* **Assignment**
Among the entries that follow, count the lines that contain the word "unfold" and say how many there are, writing nothing else.

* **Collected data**
-- pv_equiv track=rewrite | github.com/pyember/ember | src/ember/core/config/loader.py | _normalize_env_key
-- ===== SOURCE A (Python) =====
-- from typing import Dict, Any, Optional, List
--
-- def _normalize_env_key(env_key: str) -> List[str]:
--     """Normalize environment variable key to configuration path.
--
--     Args:
--         env_key: Environment variable key without prefix (e.g., "REGISTRY_AUTO_DISCOVER")
--
--     Returns:
--         List of path segments (e.g., ["registry", "auto_discover"])
--     """
--     # Custom mapping for well-known keys
--     key_mappings = {
--         "REGISTRY_AUTO_DISCOVER": ["registry", "auto_discover"],
--         "LOGGING_LEVEL": ["logging", "level"]
--     }
--
--     # Check for exact matches first
--     if env_key in key_mappings:
--         return key_mappings[env_key]
--
--     # Default behavior: convert to lowercase and split by underscore
--     path = env_key.lower().split("_")
--
--     # Handle compound words that should stay together
--     compound_words = ["auto_discover", "rate_limit", "api_key", "api_keys", "cost_input", "cost_output"]
--
--     # Check if any adjacent elements in path should be merged
--     i = 0
--     while i < len(path) - 1:
--         combined = f"{path[i]}_{path[i+1]}"
--         if combined in compound_words:
--             path[i] = combined  # Replace first element with combined
--             path.pop(i+1)       # Remove second element
--         else:
--             i += 1
--
--     return path
-- ===== SOURCE B (Python) =====
-- from typing import List
--
-- _COMPOUND_WORDS = frozenset({"auto_discover", "rate_limit", "api_key", "api_keys", "cost_input", "cost_output"})
--
-- def _normalize_env_key(env_key: str) -> List[str]:
--     """Normalize environment variable key to configuration path.
--
--     Single forward pass over the lowercased segments, building a fresh list;
--     the special-key table of the original is dropped because both of its
--     entries coincide with the generic lowercase/split/merge result.
--     """
--     segs = env_key.lower().split("_")
--     out = []
--     j = 0
--     n = len(segs)
--     while j < n:
--         if j + 1 < n and segs[j] + "_" + segs[j + 1] in _COMPOUND_WORDS:
--             out.append(segs[j] + "_" + segs[j + 1])
--             j += 2
--         else:
--             out.append(segs[j])
--             j += 1
--     return out
-- ===== Notes on version B (the rewrite author's own statement) =====
-- stated objective: simpler
-- what changed: Drops the special-key dict (both entries equal the generic result) and replaces the in-place while/pop merge with a single forward scan that builds a fresh list, advancing by 2 over a matched compound.
import Mathlib
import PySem

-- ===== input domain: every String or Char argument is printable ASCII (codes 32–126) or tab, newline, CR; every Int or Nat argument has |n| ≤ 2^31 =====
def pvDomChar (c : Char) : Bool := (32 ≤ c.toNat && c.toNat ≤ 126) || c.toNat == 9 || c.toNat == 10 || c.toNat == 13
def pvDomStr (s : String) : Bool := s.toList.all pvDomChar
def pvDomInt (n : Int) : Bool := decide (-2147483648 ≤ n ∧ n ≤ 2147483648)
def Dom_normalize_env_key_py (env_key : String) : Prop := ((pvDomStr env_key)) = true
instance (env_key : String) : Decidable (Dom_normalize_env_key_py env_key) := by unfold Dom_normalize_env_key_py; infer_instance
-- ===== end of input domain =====

-- B drops A's redundant special-key dict (both entries equal the generic result) and builds a
-- fresh list in one forward scan instead of A's in-place while/pop merge (objective: simpler).

-- ===== PORT A =====
def pvCompounds : List String :=
  ["auto_discover", "rate_limit", "api_key", "api_keys", "cost_input", "cost_output"]

def pvKeyMappings : PySem.Dict String (List String) :=
  (PySem.Dict.empty.insert "REGISTRY_AUTO_DISCOVER" ["registry", "auto_discover"]).insert
    "LOGGING_LEVEL" ["logging", "level"]

-- A's while/pop loop; Python's path[i] with 0 ≤ i < len is exactly List.getD under the guard
def pvAMerge (path : List String) (i : Nat) : List String :=
  if _h : i + 1 < path.length then
    let combined := path.getD i "" ++ "_" ++ path.getD (i + 1) ""
    if combined ∈ pvCompounds then
      pvAMerge ((path.set i combined).eraseIdx (i + 1)) i
    else
      pvAMerge path (i + 1)
  else path
termination_by path.length - i
decreasing_by
  · simp [List.length_eraseIdx, List.length_set, _h]; omega
  · omega

-- env_key.lower().split("_"): the separator "_" is a nonempty literal, so split? is always some; .getD [] is exact here
def normalize_env_key_py (env_key : String) : List String :=
  match pvKeyMappings.get? env_key with
  | some v => v
  | none => pvAMerge ((PySem.Str.split? (PySem.Str.lower env_key) "_").getD []) 0

-- ===== PORT B =====
def pvCompoundSet : PySem.Set String := PySem.Set.ofList
  ["auto_discover", "rate_limit", "api_key", "api_keys", "cost_input", "cost_output"]

-- B's single forward scan building the output list
def pvBScan (segs : List String) (j : Nat) (out : List String) : List String :=
  if _h : j < segs.length then
    if j + 1 < segs.length ∧ (segs.getD j "" ++ "_" ++ segs.getD (j + 1) "") ∈ pvCompoundSet then
      pvBScan segs (j + 2) (out ++ [segs.getD j "" ++ "_" ++ segs.getD (j + 1) ""])
    else
      pvBScan segs (j + 1) (out ++ [segs.getD j ""])
  else out
termination_by segs.length - j

def normalize_env_key_py_alt (env_key : String) : List String :=
  pvBScan ((PySem.Str.split? (PySem.Str.lower env_key) "_").getD []) 0 []

-- ===== PRECONDITION & SPEC =====
def Spec_normalize_env_key_py (env_key : String) (out : List String) : Prop := out = normalize_env_key_py_alt env_key
instance (env_key : String) (out : List String) : Decidable (Spec_normalize_env_key_py env_key out) := by unfold Spec_normalize_env_key_py; infer_instance

-- ===== CLAIM (what is proved, stated in full; the proofs are below) =====
def Claim_equal_normalize_env_key_py : Prop := ∀ (env_key : String), Dom_normalize_env_key_py env_key → Spec_normalize_env_key_py env_key (normalize_env_key_py env_key)

-- ===== LEMMAS AND PROOFS =====

-- reference greedy scan both loops are proved equal to
def pvG : List String → List String
  | [] => []
  | [x] => [x]
  | x :: y :: rest =>
    if (x ++ "_" ++ y) ∈ pvCompounds then (x ++ "_" ++ y) :: pvG rest
    else x :: pvG (y :: rest)

lemma pvCompound_count (c : String) (hc : c ∈ pvCompounds) : c.toList.count '_' = 1 := by
  fin_cases hc <;> decide

-- a merged element (a compound, one '_') never re-merges with its new neighbour
lemma pvNoRematch (c z : String) (hc : c ∈ pvCompounds) : (c ++ "_" ++ z) ∉ pvCompounds := by
  intro h
  have h1 := pvCompound_count c hc
  have h2 := pvCompound_count _ h
  simp [List.count_append] at h2
  omega

lemma pvG_compound (c : String) (hc : c ∈ pvCompounds) (rest : List String) :
    pvG (c :: rest) = c :: pvG rest := by
  cases rest with
  | nil => rfl
  | cons z t => simp [pvG, pvNoRematch c z hc]

lemma pvSet_append (pre : List String) (x c : String) (t : List String) :
    ((pre ++ x :: t).set pre.length c) = pre ++ c :: t := by
  induction pre with
  | nil => rfl
  | cons a pre ih => simp [ih]

lemma pvEraseIdx_append (pre : List String) (c y : String) (t : List String) :
    ((pre ++ c :: y :: t).eraseIdx (pre.length + 1)) = pre ++ c :: t := by
  induction pre with
  | nil => rfl
  | cons a pre ih => simpa [List.eraseIdx] using ih

lemma pvGetD_append (pre : List String) (l : List String) (k : Nat) :
    (pre ++ l).getD (pre.length + k) "" = l.getD k "" := by
  induction pre with
  | nil => simp
  | cons a pre ih => simpa [List.getD, Nat.succ_add] using ih

lemma pvAMerge_eq : ∀ (n : Nat) (suf pre : List String), suf.length = n →
    pvAMerge (pre ++ suf) pre.length = pre ++ pvG suf := by
  intro n
  induction n using Nat.strong_induction_on with
  | _ n ih =>
    intro suf pre hlen
    match suf with
    | [] =>
      rw [pvAMerge]
      simp [pvG]
    | [x] =>
      rw [pvAMerge]
      simp [pvG]
    | x :: y :: rest =>
      rw [pvAMerge]
      have hl : pre.length + 1 < (pre ++ x :: y :: rest).length := by
        simp only [List.length_append, List.length_cons]; omega
      have hx : (pre ++ x :: y :: rest).getD pre.length "" = x := by
        have := pvGetD_append pre (x :: y :: rest) 0
        simpa using this
      have hy : (pre ++ x :: y :: rest).getD (pre.length + 1) "" = y :=
        pvGetD_append pre (x :: y :: rest) 1
      rw [dif_pos hl]
      simp only [hx, hy]
      by_cases hmem : (x ++ "_" ++ y) ∈ pvCompounds
      · rw [if_pos hmem, pvSet_append, pvEraseIdx_append]
        have := ih ((x ++ "_" ++ y) :: rest).length
          (by subst hlen; simp only [List.length_cons]; omega)
          ((x ++ "_" ++ y) :: rest) pre rfl
        rw [this, pvG_compound (x ++ "_" ++ y) hmem rest]
        simp [pvG, hmem]
      · rw [if_neg hmem]
        have := ih (y :: rest).length
          (by subst hlen; simp only [List.length_cons]; omega)
          (y :: rest) (pre ++ [x]) rfl
        have hplen : (pre ++ [x]).length = pre.length + 1 := by simp
        rw [hplen] at this
        simp only [List.append_assoc, List.singleton_append] at this
        rw [this]
        simp [pvG, hmem]

lemma pvMemSet (s : String) : s ∈ pvCompoundSet ↔ s ∈ pvCompounds := by
  unfold pvCompoundSet pvCompounds
  rw [PySem.Set.mem_ofList]

lemma pvBScan_eq : ∀ (n : Nat) (segs : List String) (j : Nat) (out : List String),
    (segs.drop j).length = n → pvBScan segs j out = out ++ pvG (segs.drop j) := by
  intro n
  induction n using Nat.strong_induction_on with
  | _ n ih =>
    intro segs j out hlen
    rw [pvBScan]
    by_cases hj : j < segs.length
    · rw [dif_pos hj]
      have hdrop : segs.drop j = segs[j] :: segs.drop (j + 1) := List.drop_eq_getElem_cons hj
      have hgj : segs.getD j "" = segs[j] := List.getD_eq_getElem segs "" hj
      by_cases hj1 : j + 1 < segs.length
      · have hdrop1 : segs.drop (j + 1) = segs[j + 1] :: segs.drop (j + 2) :=
          List.drop_eq_getElem_cons hj1
        have hgj1 : segs.getD (j + 1) "" = segs[j + 1] := List.getD_eq_getElem segs "" hj1
        by_cases hmem : (segs[j] ++ "_" ++ segs[j + 1]) ∈ pvCompounds
        · rw [if_pos ⟨hj1, by rw [hgj, hgj1, pvMemSet]; exact hmem⟩]
          rw [ih (segs.drop (j + 2)).length
            (by subst hlen; simp only [List.length_drop]; omega) segs (j + 2) _ rfl]
          rw [hdrop, hdrop1, hgj, hgj1]
          simp [pvG, hmem]
        · rw [if_neg (by rw [hgj, hgj1, pvMemSet]; intro h; exact hmem h.2)]
          rw [ih (segs.drop (j + 1)).length
            (by subst hlen; simp only [List.length_drop]; omega) segs (j + 1) _ rfl]
          rw [hdrop, hdrop1, hgj]
          simp [pvG, hmem, ← hdrop1]
      · rw [if_neg (by intro h; exact hj1 h.1)]
        rw [ih (segs.drop (j + 1)).length
          (by subst hlen; simp only [List.length_drop]; omega) segs (j + 1) _ rfl]
        have hnil : segs.drop (j + 1) = [] := List.drop_eq_nil_of_le (by omega)
        rw [hdrop, hgj, hnil]
        simp [pvG]
    · rw [dif_neg hj]
      rw [List.drop_eq_nil_of_le (by omega)]
      simp [pvG]

lemma pvAlt_eq (s : String) :
    normalize_env_key_py_alt s = pvG ((PySem.Str.split? (PySem.Str.lower s) "_").getD []) := by
  unfold normalize_env_key_py_alt
  simpa using pvBScan_eq _ ((PySem.Str.split? (PySem.Str.lower s) "_").getD []) 0 [] rfl

-- ===== VERDICT (by name: the statement is the Claim_ definition above) =====
theorem normalize_env_key_py_spec : Claim_equal_normalize_env_key_py := by
  intro env_key _
  unfold Spec_normalize_env_key_py
  rw [pvAlt_eq]
  by_cases h1 : env_key = "LOGGING_LEVEL"
  · subst h1
    have hget : pvKeyMappings.get? "LOGGING_LEVEL" = some ["logging", "level"] := by decide
    unfold normalize_env_key_py
    rw [hget]
    decide
  · by_cases h2 : env_key = "REGISTRY_AUTO_DISCOVER"
    · subst h2
      have hget : pvKeyMappings.get? "REGISTRY_AUTO_DISCOVER" = some ["registry", "auto_discover"] := by decide
      unfold normalize_env_key_py
      rw [hget]
      decide
    · have hget : pvKeyMappings.get? env_key = none := by
        unfold pvKeyMappings
        rw [PySem.Dict.get?_insert, PySem.Dict.get?_insert]
        simp [h1, h2, PySem.Dict.get?_empty]
      unfold normalize_env_key_py
      rw [hget]
      have := pvAMerge_eq ((PySem.Str.split? (PySem.Str.lower env_key) "_").getD []).length
        ((PySem.Str.split? (PySem.Str.lower env_key) "_").getD []) [] rfl
      simpa using this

* **Response for this exercise**
9